Yeah, I'm fine with pushing this in, but it highlights a pretty significant problem with the AIA support in KVM. IMO at least two things are necessary:

Anyway, I'll go ahead and merge this, but we should think more about how best to handle this on the KVM side.

atishp04 commented 1 year ago

This change is fine and all, but:

If host scheduler tries to schedule more number of vcpus on a pcpu that its number of imsic file, it will result in TVM failure. This is a common scenario when we run two TVMs with 2 vcpus which is a common test case.

What exactly is the failure that's happening here? KVM should "unbind" vCPUs (i.e. swap them to SW interrupt files) if the physical CPU is over-subscribed. When there's assigned devices it's a different story, but we're not there yet.

In the long run, the host kernel can't do much about it except notifying the VMM about the correct reason i.e. insufficient imsic files. Its upto the VMM to decide whether it wants to show appropriate error to the user or perform lazy pinning if possible.

I feel like we're eventually going to need something better than "punt it to the VMM" in the long term. Pinning of vCPUs has generally been an optional optimization, not a requirement for functional VMs.

Currently, it just shows KVM_FAIL_ENTRY which is not indicative of what happened. We probably need a better error code at least.

The problem is not that we don't have enough files, actually we can not free IMSIC files immediately so that other VCPUs can take those. We can not free an IMSIC file before rebind flow completes. So for some time a VCPU holds two IMSIC files at a time. This time slot is quite high so this issue occurs quite frequently and is easily reproduceable.

Yeah. I am suspecting this(rebind process time) is also the root cause for tvm slowness we are observing. That's why, we don't see that while pinning vcpus.

Here is the flow for rebinding in Linux.

  1. Acquire free file and mark as taken in bitmap.
  2. Complete the whole rebinding flow. (Begin, Fence, Clone, End).
  3. Mark previous IMSIC file as free in bitmap.

Now for example we have two VMs with two VCPU each and 2 PCPU machine.

Core0 Core1 VM0C0 VM0C1 VM1C0 VM1C1

We hit out-of-imsic files issue for the case when scheduler tries to move both VCPUs around as shown below. Core0 Core1 VM0C1 VM0C0 VM1C1 VM1C0

Now before VM0C0 and VM1C0 free their previous IMSIC files of Core0, VM0C1 and VM1C1 kick in and try to look for free IMSIC files. One of them will get it as we have total 3 files but other one will not.

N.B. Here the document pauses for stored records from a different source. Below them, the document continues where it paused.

-- A's first scan fails exactly when some 'on' key repeats
theorem pv_any1 (ks : List (List String)) :
    (((PySem.Set.ofList ks).any fun k => decide (1 < (ks.count k : Int))) = false)
      ↔ ∀ x, ks.count x ≤ 1 := by
  rw [List.any_eq_false]
  constructor
  · intro h x
    by_cases hx : x ∈ ks
    · have := h x (by simpa [PySem.Set.mem_ofList] using hx)
      simpa using this
    · simp [List.count_eq_zero_of_not_mem hx]
  · intro h k hk
    simpa using h k

-- A's second scan fails exactly when some non-goal 'on-table' key repeats
theorem pv_any2 (gset : PySem.Set (List String)) (ks : List (List String)) :
    ((((PySem.Set.ofList ks).map (fun k => (k, (ks.count k : Int)))).any
        (fun p => !(PySem.Set.contains gset p.1) && decide (1 < p.2))) = false)
      ↔ ∀ x, x ∉ gset → ks.count x ≤ 1 := by
  rw [List.any_map, List.any_eq_false]
  constructor
  · intro h x hx
    by_cases hm : x ∈ ks
    · have := h x (by simpa [PySem.Set.mem_ofList] using hm)
      simp [Function.comp] at this
      exact this hx
    · simp [List.count_eq_zero_of_not_mem hm]
  · intro h k hk
    by_cases hg : k ∈ gset
    · simp [Function.comp, hg]
    · simp [Function.comp, hg]
      simpa using h k hg
-- pv_equiv track=rewrite | github.com/PatrickAllen1/music-theory-learner | als/rank_serum_vst2_module_candidates.py | _iter_contiguous_windows
-- ===== SOURCE A (Python) =====
-- def _iter_contiguous_windows(rows: list[dict], window_size: int) -> list[list[dict]]:
--     if window_size <= 0:
--         return []
--     rows = sorted(rows, key=lambda row: row["index"])
--     windows = []
--     for i in range(len(rows) - window_size + 1):
--         window = rows[i:i + window_size]
--         indexes = [row["index"] for row in window]
--         if indexes[-1] - indexes[0] != window_size - 1:
--             continue
--         if any((b - a) != 1 for a, b in zip(indexes, indexes[1:])):
--             continue
--         windows.append(window)
--     return windows
-- ===== SOURCE B (Python) =====
-- def _iter_contiguous_windows(rows: list[dict], window_size: int) -> list[list[dict]]:
--     if window_size <= 0:
--         return []
--     srt = sorted(rows, key=lambda row: row["index"])
--     out = []
--     run = 0      # length of the contiguous run ending at the current row
--     prev = None  # index of the previous row (only read when i > 0)
--     for i, row in enumerate(srt):
--         idx = row["index"]
--         if i > 0 and idx - prev == 1:
--             run += 1
--         else:
--             run = 1
--         if run >= window_size:
--             out.append(srt[i - window_size + 1:i + 1])
--         prev = idx
--     return out
-- ===== Notes on version B (the rewrite author's own statement) =====
-- stated objective: alternative
-- what changed: Instead of slicing every candidate start position and re-scanning the whole window's adjacent index differences, B makes a single pass over the sorted rows that maintains the length of the contiguous-index run ending at the current row and emits a window exactly when that run length reaches window_size.
import Mathlib
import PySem

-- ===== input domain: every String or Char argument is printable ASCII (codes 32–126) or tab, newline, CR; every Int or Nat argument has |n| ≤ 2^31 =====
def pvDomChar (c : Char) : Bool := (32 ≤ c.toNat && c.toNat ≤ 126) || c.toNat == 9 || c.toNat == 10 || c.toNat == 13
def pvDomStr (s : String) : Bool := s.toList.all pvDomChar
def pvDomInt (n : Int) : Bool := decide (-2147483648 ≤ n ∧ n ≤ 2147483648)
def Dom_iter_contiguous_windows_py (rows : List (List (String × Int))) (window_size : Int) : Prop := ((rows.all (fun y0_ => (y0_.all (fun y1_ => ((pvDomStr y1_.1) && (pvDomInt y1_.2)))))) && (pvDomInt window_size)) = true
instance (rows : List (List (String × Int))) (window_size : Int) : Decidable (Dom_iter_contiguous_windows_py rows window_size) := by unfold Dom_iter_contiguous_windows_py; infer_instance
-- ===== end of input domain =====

Also we will hit the same case for below config. If the scheduler decides to move VM0C1 to core0 and VM1C0 to core-1 we will end-up in same problem. Core0 Core1 VM0C0 VM0C1 VM1C1 VM1C0

As you have suggested kvm should move to sw file instead, which I agree but support for runtime migration between HWACCEL and EMUL is missing in KVM AFAIK. I think working around this for now is better in-terms of getting the rfc out. We can then look into this issue later on.

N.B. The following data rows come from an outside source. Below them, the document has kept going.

-- pv_equiv track=rewrite | github.com/mitei1720/discordbot | libs/goma_util.py | gomajoin
-- ===== SOURCE A (Python) =====
-- def gomajoin(step1):
--     result = []
--     for  word in step1:
--         if not result:
--             result.append(word)
--         else:
--             if word[0] == result[-1][1]:
--                 result[-1] = (result[-1][0], word[1], max(word[2],result[-1][2]), result[-1][3] + result[-1][4], word[4])
--             else:
--                 result.append(word)
--     return result
-- ===== SOURCE B (Python) =====
-- def gomajoin(step1):
--     if not step1:
--         return []
--     # partition into maximal runs where each tuple's [0] equals the previous tuple's [1]
--     runs = []
--     cur = [step1[0]]
--     for w in step1[1:]:
--         if w[0] == cur[-1][1]:
--             cur.append(w)
--         else:
--             runs.append(cur)
--             cur = [w]
--     runs.append(cur)
--     # one output tuple per run, via closed formulas over the run
--     out = []
--     for run in runs:
--         first, last = run[0], run[-1]
--         out.append((first[0], last[1],
--                     max(t[2] for t in run),
--                     first[3] + sum(t[4] for t in run[:-1]),
--                     last[4]))
--     return out
-- ===== Notes on version B (the rewrite author's own statement) =====
-- stated objective: alternative
-- what changed: B first partitions the input into maximal mergeable runs and then maps each run to one output tuple via closed formulas (max/sum over the run), instead of A's in-place rewriting of the last element of the growing result.
import Mathlib
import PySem

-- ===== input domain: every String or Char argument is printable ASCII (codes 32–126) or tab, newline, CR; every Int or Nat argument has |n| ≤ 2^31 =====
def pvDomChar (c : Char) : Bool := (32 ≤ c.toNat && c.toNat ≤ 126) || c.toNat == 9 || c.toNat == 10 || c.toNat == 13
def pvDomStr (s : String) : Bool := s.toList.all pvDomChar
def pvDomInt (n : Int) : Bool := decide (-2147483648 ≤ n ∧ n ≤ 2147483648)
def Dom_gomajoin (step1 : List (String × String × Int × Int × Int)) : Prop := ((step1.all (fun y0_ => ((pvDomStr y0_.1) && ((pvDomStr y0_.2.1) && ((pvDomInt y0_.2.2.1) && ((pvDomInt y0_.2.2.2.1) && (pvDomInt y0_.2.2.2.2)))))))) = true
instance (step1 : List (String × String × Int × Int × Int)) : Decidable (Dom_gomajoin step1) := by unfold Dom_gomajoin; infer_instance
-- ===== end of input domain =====

-- B partitions the input into maximal mergeable runs and maps each run to one tuple via
-- closed formulas (max/sum over the run), instead of A's in-place rewrite of the last
-- result element; same asymptotic cost (objective: alternative).

-- ===== PORT A =====
-- loop body of A: 'if not result: append; elif word[0]==result[-1][1]: result[-1]=…; else: append'
def pvStepA (result : List (String × String × Int × Int × Int))
    (word : String × String × Int × Int × Int) : List (String × String × Int × Int × Int) :=
  match result.getLast? with
  | none => result ++ [word]
  | some l =>
    if word.1 = l.2.1 then
      result.dropLast ++
        [(l.1, word.2.1, max word.2.2.1 l.2.2.1, l.2.2.2.1 + l.2.2.2.2, word.2.2.2.2)]
    else
      result ++ [word]

def gomajoin (step1 : List (String × String × Int × Int × Int)) : List (String × String × Int × Int × Int) :=
  step1.foldl pvStepA []

-- ===== PORT B =====
-- split into maximal runs: each appended tuple's [0] equals cur[-1][1]
def pvRuns (cur : List (String × String × Int × Int × Int)) :
    List (String × String × Int × Int × Int) → List (List (String × String × Int × Int × Int))
  | [] => [cur]
  | w :: ws =>
    if w.1 = (cur.getLastD ("", "", 0, 0, 0)).2.1 then pvRuns (cur ++ [w]) ws
    else cur :: pvRuns [w] ws

-- one output tuple per run: [0]=first[0], [1]=last[1], [2]=max over the run,
-- [3]=first[3]+sum of [4] over all but the last, [4]=last[4]
def pvSummarize (run : List (String × String × Int × Int × Int)) : String × String × Int × Int × Int :=
  match run with
  | [] => ("", "", 0, 0, 0)  -- unreachable: runs are nonempty
  | f :: rest =>
    (f.1, (rest.getLastD f).2.1,
     rest.foldl (fun m t => max m t.2.2.1) f.2.2.1,
     f.2.2.2.1 + ((f :: rest).dropLast.foldl (fun s t => s + t.2.2.2.2) 0),
     (rest.getLastD f).2.2.2.2)

def gomajoin_alt (step1 : List (String × String × Int × Int × Int)) : List (String × String × Int × Int × Int) :=
  match step1 with
  | [] => []
  | x :: xs => (pvRuns [x] xs).map pvSummarize

-- ===== PRECONDITION & SPEC =====
def Spec_gomajoin (step1 : List (String × String × Int × Int × Int)) (out : List (String × String × Int × Int × Int)) : Prop := out = gomajoin_alt step1
instance (step1 : List (String × String × Int × Int × Int)) (out : List (String × String × Int × Int × Int)) : Decidable (Spec_gomajoin step1 out) := by unfold Spec_gomajoin; infer_instance

-- ===== CLAIM (what is proved, stated in full; the proofs are below) =====
def Claim_equal_gomajoin : Prop := ∀ (step1 : List (String × String × Int × Int × Int)), Dom_gomajoin step1 → Spec_gomajoin step1 (gomajoin step1)

-- ===== LEMMAS AND PROOFS =====

theorem pvSummarize_single (w : String × String × Int × Int × Int) : pvSummarize [w] = w := by
  simp [pvSummarize]

-- the field A compares against (result[-1][1]) is the last run element's [1]
theorem pvSummarize_snd (f : String × String × Int × Int × Int)
    (rest : List (String × String × Int × Int × Int)) :
    (pvSummarize (f :: rest)).2.1 = (rest.getLastD f).2.1 := rfl

theorem foldl_add_concat (l : List (String × String × Int × Int × Int)) (w : String × String × Int × Int × Int) (s : Int) :
    (l ++ [w]).foldl (fun s t => s + t.2.2.2.2) s
      = l.foldl (fun s t => s + t.2.2.2.2) s + w.2.2.2.2 := by
  simp [List.foldl_append]

-- sum of [4] over a nonempty list = sum over dropLast + last's [4]
theorem foldl_add_split (f : String × String × Int × Int × Int)
    (rest : List (String × String × Int × Int × Int)) :
    (f :: rest).foldl (fun s t => s + t.2.2.2.2) 0
      = (f :: rest).dropLast.foldl (fun s t => s + t.2.2.2.2) 0 + (rest.getLastD f).2.2.2.2 := by
  have h : (f :: rest).dropLast ++ [(f :: rest).getLast (by simp)] = f :: rest :=
    List.dropLast_concat_getLast (by simp)
  have h2 : (f :: rest).getLast (by simp) = rest.getLastD f := by
    simp [List.getLast_eq_getLastD]
  calc (f :: rest).foldl (fun s t => s + t.2.2.2.2) 0
      = ((f :: rest).dropLast ++ [(f :: rest).getLast (by simp)]).foldl (fun s t => s + t.2.2.2.2) 0 := by
        rw [h]
    _ = (f :: rest).dropLast.foldl (fun s t => s + t.2.2.2.2) 0 + (rest.getLastD f).2.2.2.2 := by
        rw [foldl_add_concat, h2]

-- A's in-place merge computes the summary of the extended run (RHS fields written out)
theorem pvSummarize_concat (f : String × String × Int × Int × Int)
    (rest : List (String × String × Int × Int × Int)) (w : String × String × Int × Int × Int) :
    pvSummarize (f :: (rest ++ [w]))
      = (f.1, w.2.1,
         max w.2.2.1 (rest.foldl (fun m t => max m t.2.2.1) f.2.2.1),
         (f.2.2.2.1 + (f :: rest).dropLast.foldl (fun s t => s + t.2.2.2.2) 0) + (rest.getLastD f).2.2.2.2,
         w.2.2.2.2) := by
  simp only [pvSummarize]
  refine Prod.ext rfl (Prod.ext ?_ (Prod.ext ?_ (Prod.ext ?_ ?_)))
  · show ((rest ++ [w]).getLastD f).2.1 = w.2.1
    simp [List.getLastD_eq_getLast?]
  · show (rest ++ [w]).foldl (fun m t => max m t.2.2.1) f.2.2.1
        = max w.2.2.1 (rest.foldl (fun m t => max m t.2.2.1) f.2.2.1)
    simp [List.foldl_append, max_comm]
  · show f.2.2.2.1 + ((f :: (rest ++ [w])).dropLast.foldl (fun s t => s + t.2.2.2.2) 0)
        = (f.2.2.2.1 + (f :: rest).dropLast.foldl (fun s t => s + t.2.2.2.2) 0) + (rest.getLastD f).2.2.2.2
    rw [← List.cons_append, List.dropLast_concat, add_assoc]
    congr 1
    exact foldl_add_split f rest
  · show ((rest ++ [w]).getLastD f).2.2.2.2 = w.2.2.2.2
    simp [List.getLastD_eq_getLast?]

-- loop invariant: A's result is the finished summaries plus the summary of the open run
theorem loop_eq (xs : List (String × String × Int × Int × Int)) :
    ∀ (done : List (String × String × Int × Int × Int))
      (f : String × String × Int × Int × Int) (rest : List (String × String × Int × Int × Int)),
    xs.foldl pvStepA (done ++ [pvSummarize (f :: rest)])
      = done ++ (pvRuns (f :: rest) xs).map pvSummarize := by
  induction xs with
  | nil => intro done f rest; simp [pvRuns]
  | cons w ws ih =>
    intro done f rest
    have hlast : (done ++ [pvSummarize (f :: rest)]).getLast? = some (pvSummarize (f :: rest)) := by
      simp
    rw [List.foldl_cons]
    by_cases hw : w.1 = (rest.getLastD f).2.1
    · have hstep : pvStepA (done ++ [pvSummarize (f :: rest)]) w
          = done ++ [pvSummarize (f :: (rest ++ [w]))] := by
        simp only [pvStepA, hlast]
        rw [if_pos (hw.trans (pvSummarize_snd f rest).symm)]
        rw [List.dropLast_concat, pvSummarize_concat]
        rfl
      rw [hstep, ih done f (rest ++ [w])]
      have hr : pvRuns (f :: rest) (w :: ws) = pvRuns (f :: (rest ++ [w])) ws := by
        simp only [pvRuns, List.getLastD_cons, List.cons_append]
        rw [if_pos hw]
      rw [hr]
    · have hstep : pvStepA (done ++ [pvSummarize (f :: rest)]) w
          = (done ++ [pvSummarize (f :: rest)]) ++ [w] := by
        simp only [pvStepA, hlast]
        rw [if_neg (fun h => hw (h.trans (pvSummarize_snd f rest)))]
      rw [hstep]
      conv_lhs => rw [show (w : String × String × Int × Int × Int) = pvSummarize [w] from (pvSummarize_single w).symm]
      rw [ih (done ++ [pvSummarize (f :: rest)]) w []]
      have hr : pvRuns (f :: rest) (w :: ws) = (f :: rest) :: pvRuns [w] ws := by
        simp only [pvRuns, List.getLastD_cons]
        rw [if_neg hw]
      rw [hr]
      simp

-- ===== VERDICT (by name: the statement is the Claim_ definition above) =====
theorem gomajoin_spec : Claim_equal_gomajoin := by
  intro step1 _
  unfold Spec_gomajoin
  cases step1 with
  | nil => rfl
  | cons x xs =>
    have h0 : pvStepA [] x = [] ++ [pvSummarize [x]] := by
      simp [pvStepA, pvSummarize_single]
    calc gomajoin (x :: xs)
        = xs.foldl pvStepA (pvStepA [] x) := rfl
      _ = xs.foldl pvStepA ([] ++ [pvSummarize [x]]) := by rw [h0]
      _ = [] ++ (pvRuns [x] xs).map pvSummarize := loop_eq xs [] x []
      _ = gomajoin_alt (x :: xs) := by simp [gomajoin_alt]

Just a vague thought: We can also add another bitmap where we can record if there are any files which are in the freeing process and then the VCPU can wait (timed) rather than immediately going through the whole sw-file path.

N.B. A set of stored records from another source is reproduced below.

theorem pvFoldl_insertBy_congr {α : Type} (bef bef' : α → α → Bool) (S : α → Prop) :
    ∀ (l acc : List α), (∀ a ∈ l, S a) → (∀ b ∈ acc, S b) →
      (∀ a b, S a → S b → bef a b = bef' a b) →
      l.foldl (fun acc x => PySem.List.insertBy bef x acc) acc
        = l.foldl (fun acc x => PySem.List.insertBy bef' x acc) acc := by
  intro l
  induction l with
  | nil => intros; rfl
  | cons x l ih =>
    intro acc hl hacc hagree
    simp only [List.foldl_cons]
    rw [pvInsertBy_congr bef bef' x acc
      (fun b hb => hagree x b (hl x List.mem_cons_self) (hacc b hb))]
    apply ih _ (fun a ha => hl a (List.mem_cons_of_mem x ha)) _ hagree
    intro b hb
    rcases (PySem.List.mem_insertBy bef' x b acc).1 hb with h | h
    · exact h ▸ hl x List.mem_cons_self
    · exact hacc b h

/-- sorted2 with two keys equals sorted with a single key that agrees pairwise -/
theorem pvSorted2_eq_sorted {α : Type} (xs : List α) (k1 k2 : α → Int) (key : α → Int)
    (h : ∀ a b, a ∈ xs → b ∈ xs →
      ((k1 a < k1 b) ∨ (¬ k1 b < k1 a ∧ k2 a < k2 b) ↔ key a < key b)) :
    PySem.List.sorted2 xs k1 k2 true = PySem.List.sorted xs key true := by
  have e1 : PySem.List.sorted2 xs k1 k2 true =
      xs.foldl (fun acc x => PySem.List.insertBy
        (fun a b => decide (k1 b < k1 a) || (!decide (k1 a < k1 b) && decide (k2 b < k2 a)))
        x acc) [] := rfl
  have e2 : PySem.List.sorted xs key true =
      xs.foldl (fun acc x => PySem.List.insertBy (fun a b => decide (key b < key a)) x acc) [] := rfl
  rw [e1, e2]
  apply pvFoldl_insertBy_congr _ _ (fun a => a ∈ xs) xs [] (fun a ha => ha) (by simp)
  intro a b ha hb
  have hab := h b a hb ha
  rw [Bool.eq_iff_iff]
  simp only [Bool.or_eq_true, Bool.and_eq_true, Bool.not_eq_eq_eq_not, Bool.not_true,
    decide_eq_true_eq, decide_eq_false_iff_not]
  exact hab
-- pv_equiv track=rewrite | github.com/YangdongONE/TF-LaC_2024 | classifier.py | get_cause_span
-- ===== SOURCE A (Python) =====
-- def get_cause_span(label_list):
--   span_c = []
--   for i in range(len(label_list)):
--     if label_list[i] == 1:
--       start = i
--       end = i
--       while end+1<len(label_list) and label_list[end+1] == 2:
--         end += 1
--       span_c.append((start-1,end-1)) #减一是因为文本中不包含[CLS]，而标签中填充了[CLS]那一位
--   return span_c
-- ===== SOURCE B (Python) =====
-- def get_cause_span(label_list):
--     # single backward pass: carry r = farthest index reachable through the
--     # run of 2's starting just after i; emit spans in reverse, then flip
--     spans = []
--     r = 0
--     nxt = None
--     for i in range(len(label_list) - 1, -1, -1):
--         if nxt != 2:
--             r = i
--         if label_list[i] == 1:
--             spans.append((i - 1, r - 1))
--         nxt = label_list[i]
--     spans.reverse()
--     return spans
-- ===== Notes on version B (the rewrite author's own statement) =====
-- stated objective: alternative
-- what changed: Replaced the forward scan with a nested while rescanning each 2-run per 1-label by a single backward pass that carries the farthest reachable index of the current 2-run and emits each span once; avoids A's worst-case quadratic rescans but is not measurably faster on random inputs.
import Mathlib
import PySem

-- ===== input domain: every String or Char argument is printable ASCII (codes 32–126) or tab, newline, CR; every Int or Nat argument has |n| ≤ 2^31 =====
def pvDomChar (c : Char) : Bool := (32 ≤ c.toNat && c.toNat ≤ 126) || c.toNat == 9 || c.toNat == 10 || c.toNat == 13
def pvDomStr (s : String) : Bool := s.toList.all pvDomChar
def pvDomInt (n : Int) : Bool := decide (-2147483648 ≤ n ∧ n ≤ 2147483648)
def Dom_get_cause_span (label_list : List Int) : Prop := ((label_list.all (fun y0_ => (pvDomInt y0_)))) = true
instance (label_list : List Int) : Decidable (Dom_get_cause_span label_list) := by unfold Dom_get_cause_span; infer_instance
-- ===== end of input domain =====

-- B replaces A's forward scan with inner 2-run rescans by one backward pass over the list (alternative decomposition).

-- ===== PORT A =====
-- the inner 'while end+1 < len and label_list[end+1] == 2: end += 1' loop; fuel = list length bounds it
def aWhile (l : List Int) : Nat → Int → Int
  | 0, e => e
  | fuel + 1, e =>
    if e + 1 < (l.length : Int) ∧ PySem.List.pyGet? l (e + 1) = some 2 then
      aWhile l fuel (e + 1)
    else e

def get_cause_span (label_list : List Int) : List (Int × Int) :=
  (PySem.List.pyRange 0 label_list.length 1).foldl
    (fun span_c i =>
      if PySem.List.pyGet? label_list i = some 1 then
        span_c ++ [(i - 1, aWhile label_list label_list.length i - 1)]
      else span_c)
    []

-- ===== PORT B =====
-- backward pass of Source B as structural recursion: processing position i after all
-- later positions; first component = r (reach of the 2-run after i), second = spans
def altGo (i : Int) : List Int → Int × List (Int × Int)
  | [] => (i, [])
  | x :: rest =>
    let p := altGo (i + 1) rest
    let r : Int :=
      match rest with
      | [] => i
      | y :: _ => if y = 2 then p.1 else i
    (r, if x = 1 then (i - 1, r - 1) :: p.2 else p.2)

def get_cause_span_alt (label_list : List Int) : List (Int × Int) :=
  (altGo 0 label_list).2

-- ===== PRECONDITION & SPEC =====
def Spec_get_cause_span (label_list : List Int) (out : List (Int × Int)) : Prop := out = get_cause_span_alt label_list
instance (label_list : List Int) (out : List (Int × Int)) : Decidable (Spec_get_cause_span label_list out) := by unfold Spec_get_cause_span; infer_instance

-- ===== CLAIM (what is proved, stated in full; the proofs are below) =====
def Claim_equal_get_cause_span : Prop := ∀ (label_list : List Int), Dom_get_cause_span label_list → Spec_get_cause_span label_list (get_cause_span label_list)

-- ===== LEMMAS AND PROOFS =====

-- length of the leading run of 2's
def run2 : List Int → Int
  | [] => 0
  | y :: ys => if y = 2 then 1 + run2 ys else 0

theorem altGo_fst (xs : List Int) : ∀ (i : Int), (altGo i xs).1 = i + run2 xs.tail := by
  induction xs with
  | nil => intro i; simp [altGo, run2]
  | cons x rest ih =>
    intro i
    cases rest with
    | nil => simp [altGo, run2]
    | cons y t =>
      have h := ih (i + 1)
      simp only [List.tail_cons] at h
      have hunf : (altGo i (x :: y :: t)).1 = if y = 2 then (altGo (i + 1) (y :: t)).1 else i := rfl
      rw [hunf, h]
      by_cases hy : y = 2
      · rw [if_pos hy]
        simp only [List.tail_cons, run2, if_pos hy]
        ring
      · rw [if_neg hy]
        simp [run2, hy]

theorem aWhile_spec (l : List Int) (fuel e : Nat) (he : e < l.length)
    (hf : l.length - e ≤ fuel) :
    aWhile l fuel (e : Int) = (e : Int) + run2 (l.drop (e + 1)) := by
  induction fuel generalizing e with
  | zero => omega
  | succ fuel ih =>
    have hcast : ((e : Int) + 1) = ((e + 1 : Nat) : Int) := by push_cast; ring
    by_cases hlt : e + 1 < l.length
    · have hdrop : l.drop (e + 1) = l[e + 1] :: l.drop (e + 2) := by
        rw [List.drop_eq_getElem_cons hlt]
      by_cases h2 : l[e + 1] = 2
      · have hstep : aWhile l (fuel + 1) (e : Int) = aWhile l fuel ((e + 1 : Nat) : Int) := by
          simp only [aWhile]
          rw [if_pos, hcast]
          refine ⟨by omega, ?_⟩
          rw [hcast, PySem.List.pyGet?_natCast, List.getElem?_eq_getElem hlt, h2]
        rw [hstep, ih (e + 1) hlt (by omega), hdrop]
        simp only [run2, if_pos h2]
        push_cast; ring
      · have hstep : aWhile l (fuel + 1) (e : Int) = e := by
          simp only [aWhile]
          rw [if_neg]
          intro hc
          rw [hcast, PySem.List.pyGet?_natCast, List.getElem?_eq_getElem hlt] at hc
          exact h2 (by injection hc.2)
        rw [hstep, hdrop]
        simp [run2, h2]
    · have hdrop : l.drop (e + 1) = [] := List.drop_eq_nil_of_le (by omega)
      have hstep : aWhile l (fuel + 1) (e : Int) = e := by
        simp only [aWhile]
        rw [if_neg]
        intro hc
        have h1 : (e : Int) + 1 < (l.length : Int) := hc.1
        omega
      rw [hstep, hdrop]
      simp [run2]

theorem main_foldl (suf : List Int) : ∀ (pre : List Int) (acc : List (Int × Int)),
    (PySem.List.pyRange (pre.length) ((pre ++ suf).length) 1).foldl
      (fun span_c i =>
        if PySem.List.pyGet? (pre ++ suf) i = some 1 then
          span_c ++ [(i - 1, aWhile (pre ++ suf) (pre ++ suf).length i - 1)]
        else span_c)
      acc
    = acc ++ (altGo (pre.length) suf).2 := by
  induction suf with
  | nil =>
    intro pre acc
    rw [PySem.List.pyRange_one_eq_nil (by simp)]
    simp [altGo]
  | cons x rest ih =>
    intro pre acc
    have hre : pre ++ x :: rest = (pre ++ [x]) ++ rest := by simp
    have hlen : (pre.length : Int) < ((pre ++ x :: rest).length : Int) := by
      simp only [List.length_append, List.length_cons]
      push_cast; omega
    rw [PySem.List.pyRange_one_cons hlen, List.foldl_cons]
    have hget : PySem.List.pyGet? (pre ++ x :: rest) (pre.length) = some x :=
      PySem.List.pyGet?_append_length pre rest x
    have hd : (pre ++ x :: rest).drop (pre.length + 1) = rest := by
      rw [hre]
      exact List.drop_left' (by simp)
    have hwhile : aWhile (pre ++ x :: rest) (pre ++ x :: rest).length ((pre.length : Nat) : Int)
        = (pre.length : Int) + run2 rest := by
      rw [aWhile_spec (pre ++ x :: rest) _ pre.length (by simp) (Nat.sub_le _ _), hd]
    rw [hre] at hwhile
    have hrange : PySem.List.pyRange ((pre.length : Int) + 1) ((pre ++ x :: rest).length) 1
        = PySem.List.pyRange (((pre ++ [x]).length : Nat) : Int) (((pre ++ [x]) ++ rest).length) 1 := by
      rw [← hre]
      congr 1
      simp
    have hlen1 : (((pre ++ [x]).length : Nat) : Int) = (pre.length : Int) + 1 := by simp
    have hfst : (altGo (pre.length) (x :: rest)).1 = (pre.length : Int) + run2 rest := by
      rw [altGo_fst]; simp
    by_cases hx : x = 1
    · rw [if_pos (hget.trans (congrArg some hx)), hrange, hre, ih (pre ++ [x])]
      have hsnd : (altGo (pre.length) (x :: rest)).2
          = ((pre.length : Int) - 1, (altGo (pre.length) (x :: rest)).1 - 1)
              :: (altGo ((pre.length : Int) + 1) rest).2 := by
        simp only [altGo, if_pos hx]
      rw [hwhile, hlen1, hsnd, hfst]
      simp
    · rw [if_neg (fun h => hx (Option.some.inj (hget.symm.trans h))), hrange, hre,
          ih (pre ++ [x]), hlen1]
      have hsnd : (altGo (pre.length) (x :: rest)).2 = (altGo ((pre.length : Int) + 1) rest).2 := by
        simp only [altGo, if_neg hx]
      rw [hsnd]

-- ===== VERDICT (by name: the statement is the Claim_ definition above) =====
theorem get_cause_span_spec : Claim_equal_get_cause_span := by
  intro l _
  unfold Spec_get_cause_span get_cause_span get_cause_span_alt
  have h := main_foldl l [] []
  simpa using h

atishp04 commented 1 year ago

As you have suggested kvm should move to sw file instead, which I agree but support for runtime migration between HWACCEL and EMUL is missing in KVM AFAIK. I think working around this for now is better in-terms of getting the rfc out. We can then look into this issue later on.

Yeah, I'm fine with pushing this in, but it highlights a pretty significant problem with the AIA support in KVM. IMO at least two things are necessary:

  • A mode that indicates the vCPU is allowed to be swapped out to a SW file, but must use a real IMSIC file when running.

Yeah. For normal virtualization, KVM has AUTO mode which migrates to a swfile if vsfile allocation fails does. But it doesn't mandate hw imsic file when running and relies on trap n emulate. Currently, it will only tries to allocate hw imsic file only if vcpu is migrated to a new pcpu.

  • Support for evicting idle vCPUs to SW files.

yeah.

Anyway, I'll go ahead and merge this, but we should think more about how best to handle this on the KVM side.